■ Work item: Of the entries below, return only those lines from the line with "Pass 1: one" to the line with "def pvDomStr (s", exactly, both included.

[Source records]
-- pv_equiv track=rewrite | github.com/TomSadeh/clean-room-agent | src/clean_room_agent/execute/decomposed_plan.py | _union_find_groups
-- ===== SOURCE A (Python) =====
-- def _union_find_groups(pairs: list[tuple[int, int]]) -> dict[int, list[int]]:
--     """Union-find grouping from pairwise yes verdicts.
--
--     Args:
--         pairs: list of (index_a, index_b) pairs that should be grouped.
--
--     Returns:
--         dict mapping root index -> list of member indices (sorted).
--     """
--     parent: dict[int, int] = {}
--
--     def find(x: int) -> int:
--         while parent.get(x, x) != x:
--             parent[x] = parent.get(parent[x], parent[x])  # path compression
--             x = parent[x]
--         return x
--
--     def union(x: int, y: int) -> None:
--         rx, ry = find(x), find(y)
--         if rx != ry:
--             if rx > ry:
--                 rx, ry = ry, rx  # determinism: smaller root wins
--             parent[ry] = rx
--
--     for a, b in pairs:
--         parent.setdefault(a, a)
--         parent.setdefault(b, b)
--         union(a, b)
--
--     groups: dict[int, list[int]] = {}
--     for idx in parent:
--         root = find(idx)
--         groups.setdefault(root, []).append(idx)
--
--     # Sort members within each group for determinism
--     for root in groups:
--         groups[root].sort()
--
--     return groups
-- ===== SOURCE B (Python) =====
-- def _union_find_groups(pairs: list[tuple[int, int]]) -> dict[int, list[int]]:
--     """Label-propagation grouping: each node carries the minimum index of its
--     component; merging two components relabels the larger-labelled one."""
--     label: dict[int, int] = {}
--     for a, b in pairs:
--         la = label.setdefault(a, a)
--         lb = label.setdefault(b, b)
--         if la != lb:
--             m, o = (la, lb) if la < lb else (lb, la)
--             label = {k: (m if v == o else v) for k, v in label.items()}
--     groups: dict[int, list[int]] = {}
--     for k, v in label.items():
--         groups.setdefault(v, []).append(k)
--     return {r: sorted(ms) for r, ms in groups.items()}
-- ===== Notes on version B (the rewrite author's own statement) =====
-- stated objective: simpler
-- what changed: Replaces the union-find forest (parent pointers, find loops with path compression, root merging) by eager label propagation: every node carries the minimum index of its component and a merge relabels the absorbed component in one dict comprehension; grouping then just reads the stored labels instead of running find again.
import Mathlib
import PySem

==

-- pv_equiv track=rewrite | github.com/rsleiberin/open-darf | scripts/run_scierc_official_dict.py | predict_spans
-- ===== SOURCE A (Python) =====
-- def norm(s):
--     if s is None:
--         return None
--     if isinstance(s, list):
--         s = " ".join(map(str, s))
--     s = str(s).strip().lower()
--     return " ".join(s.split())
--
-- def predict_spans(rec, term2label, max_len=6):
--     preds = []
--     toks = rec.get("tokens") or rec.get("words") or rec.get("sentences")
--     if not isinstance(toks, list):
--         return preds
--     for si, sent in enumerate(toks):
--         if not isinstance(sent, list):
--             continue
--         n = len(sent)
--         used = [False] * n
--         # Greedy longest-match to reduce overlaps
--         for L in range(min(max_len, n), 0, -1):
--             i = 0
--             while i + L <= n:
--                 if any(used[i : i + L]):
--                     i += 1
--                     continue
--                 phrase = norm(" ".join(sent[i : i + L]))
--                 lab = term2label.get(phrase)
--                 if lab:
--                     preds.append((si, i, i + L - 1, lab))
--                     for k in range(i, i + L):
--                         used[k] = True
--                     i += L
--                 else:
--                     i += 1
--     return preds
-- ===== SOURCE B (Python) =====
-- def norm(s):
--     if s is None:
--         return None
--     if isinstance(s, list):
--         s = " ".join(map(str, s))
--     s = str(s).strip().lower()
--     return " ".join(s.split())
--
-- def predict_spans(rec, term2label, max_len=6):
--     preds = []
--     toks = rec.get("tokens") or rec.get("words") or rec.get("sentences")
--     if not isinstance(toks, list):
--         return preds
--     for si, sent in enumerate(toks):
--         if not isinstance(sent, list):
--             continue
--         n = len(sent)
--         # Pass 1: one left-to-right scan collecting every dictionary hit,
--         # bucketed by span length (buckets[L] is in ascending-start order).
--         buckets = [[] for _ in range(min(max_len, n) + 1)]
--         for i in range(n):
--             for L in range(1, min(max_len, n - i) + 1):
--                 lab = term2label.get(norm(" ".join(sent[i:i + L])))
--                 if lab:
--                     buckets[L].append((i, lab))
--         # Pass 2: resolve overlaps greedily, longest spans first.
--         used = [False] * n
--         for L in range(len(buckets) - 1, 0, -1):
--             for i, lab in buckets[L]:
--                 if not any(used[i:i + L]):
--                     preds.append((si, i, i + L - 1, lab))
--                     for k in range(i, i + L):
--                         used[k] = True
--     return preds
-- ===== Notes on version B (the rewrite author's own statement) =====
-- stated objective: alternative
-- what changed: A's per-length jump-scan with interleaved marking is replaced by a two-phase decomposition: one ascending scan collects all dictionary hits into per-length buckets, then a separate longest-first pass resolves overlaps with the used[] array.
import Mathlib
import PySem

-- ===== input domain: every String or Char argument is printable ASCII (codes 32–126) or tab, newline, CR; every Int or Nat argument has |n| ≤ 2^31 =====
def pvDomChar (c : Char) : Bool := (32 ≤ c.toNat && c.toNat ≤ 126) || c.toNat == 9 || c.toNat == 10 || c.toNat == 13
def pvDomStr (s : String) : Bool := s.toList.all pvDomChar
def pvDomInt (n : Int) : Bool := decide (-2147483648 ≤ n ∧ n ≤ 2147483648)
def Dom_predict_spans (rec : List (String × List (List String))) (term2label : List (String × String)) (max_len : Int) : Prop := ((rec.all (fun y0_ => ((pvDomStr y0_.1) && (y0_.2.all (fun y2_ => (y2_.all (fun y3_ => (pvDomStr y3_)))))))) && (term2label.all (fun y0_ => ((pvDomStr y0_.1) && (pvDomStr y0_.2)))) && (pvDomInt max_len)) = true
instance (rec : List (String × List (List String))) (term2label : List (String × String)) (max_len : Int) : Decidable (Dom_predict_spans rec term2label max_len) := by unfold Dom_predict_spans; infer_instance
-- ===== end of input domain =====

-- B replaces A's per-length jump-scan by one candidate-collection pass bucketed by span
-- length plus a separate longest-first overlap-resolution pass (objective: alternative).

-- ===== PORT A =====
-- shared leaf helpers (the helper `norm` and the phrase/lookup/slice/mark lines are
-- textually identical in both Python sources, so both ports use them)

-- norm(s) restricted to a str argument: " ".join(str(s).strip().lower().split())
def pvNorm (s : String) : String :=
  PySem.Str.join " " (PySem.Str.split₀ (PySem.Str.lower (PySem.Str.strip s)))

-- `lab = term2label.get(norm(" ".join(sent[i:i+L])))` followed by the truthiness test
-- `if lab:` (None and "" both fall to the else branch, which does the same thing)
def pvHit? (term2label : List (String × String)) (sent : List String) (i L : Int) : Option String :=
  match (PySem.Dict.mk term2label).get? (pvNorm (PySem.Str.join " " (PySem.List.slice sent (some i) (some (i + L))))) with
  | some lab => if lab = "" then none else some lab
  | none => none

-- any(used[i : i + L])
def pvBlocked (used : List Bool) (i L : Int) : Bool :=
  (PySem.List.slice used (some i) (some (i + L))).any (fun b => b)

■ Response below:
--         # Pass 1: one left-to-right scan collecting every dictionary hit,
--         # bucketed by span length (buckets[L] is in ascending-start order).
--         buckets = [[] for _ in range(min(max_len, n) + 1)]
--         for i in range(n):
--             for L in range(1, min(max_len, n - i) + 1):
--                 lab = term2label.get(norm(" ".join(sent[i:i + L])))
--                 if lab:
--                     buckets[L].append((i, lab))
--         # Pass 2: resolve overlaps greedily, longest spans first.
--         used = [False] * n
--         for L in range(len(buckets) - 1, 0, -1):
--             for i, lab in buckets[L]:
--                 if not any(used[i:i + L]):
--                     preds.append((si, i, i + L - 1, lab))
--                     for k in range(i, i + L):
--                         used[k] = True
--     return preds
-- ===== Notes on version B (the rewrite author's own statement) =====
-- stated objective: alternative
-- what changed: A's per-length jump-scan with interleaved marking is replaced by a two-phase decomposition: one ascending scan collects all dictionary hits into per-length buckets, then a separate longest-first pass resolves overlaps with the used[] array.
import Mathlib
import PySem

-- ===== input domain: every String or Char argument is printable ASCII (codes 32–126) or tab, newline, CR; every Int or Nat argument has |n| ≤ 2^31 =====
def pvDomChar (c : Char) : Bool := (32 ≤ c.toNat && c.toNat ≤ 126) || c.toNat == 9 || c.toNat == 10 || c.toNat == 13
def pvDomStr (s : String) : Bool := s.toList.all pvDomChar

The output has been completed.